Therapy

 THE THEORY

 

The Six Conditions of the Therapeutic Process according to the theory of Carl R. Rogers.

 

For therapy to occur it is necessary that these conditions exist.

1.    That two persons are in contact. 

2.    That the first person, whom we shall term the client, is in a state of incongruence, being vulnerable, or anxious.

3.    That the second person, whom we shall term the therapist, is congruent in the relationship.

4.    That the therapist is experiencing unconditional positive regard toward the client.

5.    That the therapist is experiencing an empathic understanding of the client’s internal frame of reference.

6.    That the client perceives, at least to a minimal degree, conditions 4 and 5, the unconditional positive regard of the therapist for him, and the empathic understanding of the therapist. (p. 213)

Quoted from:
Rogers, C.R. (1959). A theory of therapy, personality, and interpersonal relationships as developed in the client-centered framework. In S. Koch (Eds.), Psychology: Study of a science: Vol. 3 (pp. 184–256). New York: McGraw Hill.

The person-centered approach sprang from Rogers’ experiences and observations as a therapist. Hence, it is from therapy that the person-centered approach was born and articulated. 

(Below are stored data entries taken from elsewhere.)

-- pv_equiv track=rewrite | github.com/thumbe12856/competitive-programming | cf/1600_Binary_String/solve.py | solve
-- ===== SOURCE A (Python) =====
-- def solve(S):
--     N = len(S)
--     o_idx = []
--     for i in range(N):
--         if S[i] == "1":
--             o_idx.append(i)
--
--     o_cnt = len(o_idx)
--     z_cnt = N - o_cnt
--     if not z_cnt or not o_cnt:
--         return 0
--
--     def check(n):
--         # try to remove n "1"
--         # check if the cost is smaller or equal than n
--
--         x = len(o_idx) - n # left "1" number in the substring
--
--         # substring = S[i: i + x]
--         for i in range(n + 1):
--             l = o_idx[i]
--             r = o_idx[i + x - 1]
--
--             # r - l + 1 = len(sub_string)
--             # r - l + 1 - x = left "0" number in the sub_string
--             if r - l + 1 - x <= n:
--                 return True
--         return False
--
--     ans = o_cnt
--     l, r = 0, ans
--     while l < r:
--         mid = (l + r) // 2
--         if check(mid):
--             ans = mid
--             r = mid
--         else:
--             l = mid + 1
--
--     return ans
-- ===== SOURCE B (Python) =====
-- def solve(S):
--     # B: brute-force minimum over all windows of consecutive ones
--     ones = [i for i, c in enumerate(S) if c == "1"]
--     m = len(ones)
--     if m == 0 or m == len(S):
--         return 0
--     best = m  # baseline: delete every '1'
--     for i in range(m):
--         for j in range(i, m):
--             zeros = ones[j] - ones[i] - (j - i)
--             removed = m - (j - i + 1)
--             c = max(zeros, removed)
--             if c < best:
--                 best = c
--     return best
-- ===== Notes on version B (the rewrite author's own statement) =====
-- stated objective: simpler
-- what changed: Replaces A's binary search over the monotone feasibility predicate check(n) (can n ones be removed at cost <= n?) by a direct brute-force minimisation of max(zeros inside, ones removed) over all windows of consecutive ones, plus the delete-all-ones baseline.
import Mathlib
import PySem

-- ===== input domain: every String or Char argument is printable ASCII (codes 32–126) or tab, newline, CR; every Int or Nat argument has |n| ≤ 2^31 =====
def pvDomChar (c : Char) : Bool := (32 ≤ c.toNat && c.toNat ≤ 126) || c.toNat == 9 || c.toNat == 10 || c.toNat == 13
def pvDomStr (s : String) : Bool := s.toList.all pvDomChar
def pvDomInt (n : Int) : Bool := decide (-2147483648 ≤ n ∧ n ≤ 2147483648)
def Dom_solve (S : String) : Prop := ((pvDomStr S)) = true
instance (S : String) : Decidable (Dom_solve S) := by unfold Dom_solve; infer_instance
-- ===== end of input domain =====

-- B replaces A's binary search over a feasibility predicate by a direct minimisation of
-- max(zeros inside the window, ones removed) over all windows of consecutive ones (objective: simpler).

-- ===== PORT A =====
-- Python's nested `def check(n)` (a closure over o_idx)
def solveCheck (o_idx : List Int) (n : Int) : Bool :=
  let x : Int := (o_idx.length : Int) - n
  (PySem.List.pyRange 0 (n + 1)).any fun i =>
    match PySem.List.pyGet? o_idx i, PySem.List.pyGet? o_idx (i + x - 1) with
    | some l, some r => decide (r - l + 1 - x ≤ n)
    | _, _ => false

-- the `while l < r` binary-search loop, state (ans, l, r)
def solveLoopA (check : Int → Bool) (ans l r : Int) : Int :=
  if h : l < r then
    let mid := PySem.Int.floordiv (l + r) 2
    if check mid then solveLoopA check mid l mid
    else solveLoopA check ans (mid + 1) r
  else ans
termination_by (r - l).toNat
decreasing_by
  · have h2 : PySem.Int.floordiv (l + r) 2 < r :=
      (PySem.Int.floordiv_lt_iff_lt_mul (b := 2) (by norm_num)).2 (by omega)
    omega
  · have h1 := PySem.Int.floordiv_two_mid_bounds (le_of_lt h)
    omega

def solve (S : String) : Int :=
  let N : Int := PySem.Str.len S
  let o_idx : List Int :=
    (PySem.List.pyRange 0 N).foldl
      (fun acc i => if PySem.Str.pyGet? S i == some '1' then acc ++ [i] else acc) []
  let o_cnt : Int := (o_idx.length : Int)
  let z_cnt : Int := N - o_cnt
  if z_cnt = 0 ∨ o_cnt = 0 then 0
  else solveLoopA (solveCheck o_idx) o_cnt 0 o_cnt

-- ===== PORT B =====
def solve_alt (S : String) : Int :=
  let ones : List Int :=
    (PySem.List.enumerate S.toList).foldl
      (fun acc p => if p.2 == '1' then acc ++ [p.1] else acc) []
  let m : Int := (ones.length : Int)
  if m = 0 ∨ m = PySem.Str.len S then 0
  else
    (PySem.List.pyRange 0 m).foldl (fun best i =>
      (PySem.List.pyRange i m).foldl (fun best j =>
        let zeros := PySem.List.pyGetD ones j 0 - PySem.List.pyGetD ones i 0 - (j - i)
        let removed := m - (j - i + 1)
        let c := max zeros removed
        if c < best then c else best) best) m

-- ===== PRECONDITION & SPEC =====
def Spec_solve (S : String) (out : Int) : Prop := out = solve_alt S
instance (S : String) (out : Int) : Decidable (Spec_solve S out) := by unfold Spec_solve; infer_instance

-- ===== CLAIM (what is proved, stated in full; the proofs are below) =====
def Claim_equal_solve : Prop := ∀ (S : String), Dom_solve S → Spec_solve S (solve S)

-- ===== LEMMAS AND PROOFS =====

-- the list of indices of '1' characters, starting at offset k
def onesL : List Char → Int → List Int
  | [], _ => []
  | c :: t, k => (if c == '1' then [k] else []) ++ onesL t (k + 1)

-- zeros strictly inside the window of ones [i..j]
def zerW (xs : List Int) (i j : Int) : Int :=
  PySem.List.pyGetD xs j 0 - PySem.List.pyGetD xs i 0 - (j - i)

lemma pyGet?_eq_some_getD (xs : List Int) (i : Int) (h0 : 0 ≤ i) (h : i < (xs.length : Int)) :
    PySem.List.pyGet? xs i = some (PySem.List.pyGetD xs i 0) := by
  simp only [PySem.List.pyGet?, PySem.List.pyIdx?, PySem.List.pyGetD, if_pos h0, if_pos h]
  simp only [Option.bind_some]
  rw [List.getElem?_eq_getElem (by omega)]
  rfl

lemma onesL_length_le (cs : List Char) : ∀ k : Int, (onesL cs k).length ≤ cs.length := by
  induction cs with
  | nil => simp [onesL]
  | cons c t ih =>
    intro k
    simp only [onesL, List.length_append, List.length_cons]
    have := ih (k + 1)
    split_ifs <;> simp <;> omega

lemma onesL_pairwise (cs : List Char) :
    ∀ k : Int, (∀ x ∈ onesL cs k, k ≤ x) ∧ (onesL cs k).Pairwise (· < ·) := by
  induction cs with
  | nil => simp [onesL]
  | cons c t ih =>
    intro k
    obtain ⟨ih1, ih2⟩ := ih (k + 1)
    constructor
    · intro x hx
      simp only [onesL, List.mem_append] at hx
      rcases hx with hx | hx
      · split_ifs at hx <;> simp at hx; omega
      · have := ih1 x hx; omega
    · simp only [onesL]
      split_ifs with hc
      · simp only [List.singleton_append, List.pairwise_cons]
        exact ⟨fun x hx => by have := ih1 x hx; omega, ih2⟩
      · simpa using ih2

An experience that contributing to changing Rogers’ approach to therapy: 

“An intelligent mother brought her very seriously misbehaving boy into the clinic…” Rogers took a history and another psychologist tested the boy. “We decided in conference that the central problem was the mother’s rejection of her son. I would work with her on this problem.”  The other psychologist would do play therapy with the boy. “In interview after interview” Rogers tried “to help the mother see the pattern of her rejection and its results in the boy. All to no avail. After about a dozen interviews I told her I thought we both had tried but were getting nowhere, and we should probably call it quits. She agreed. Then as she was leaving the room, she turned and asked, ‘Do you take adults for counseling here?’ Puzzled, I replied that sometimes we did. Whereupon she returned to the chair … and began to pour out a story of the deep difficulties between herself and her husband and her great desire for some kind of help. I was bowled over. What she was telling me bore no resemblance to the neat history I had drawn from her. I scarcely knew what to do, but mostly I listened. Eventually, after many more interviews, not only did her marital relationship improve, but her son’s problem behavior dropped away as she became a more real and free person….

“This was a vital learning for me. I had followed her lead rather than mine. I had just listened instead of trying to nudge her toward a diagnostic understanding I had already reached. [from Rogers, C. R. (1980). A Way of Being, pp. 36-37. Boston: Houghton Mifflin.]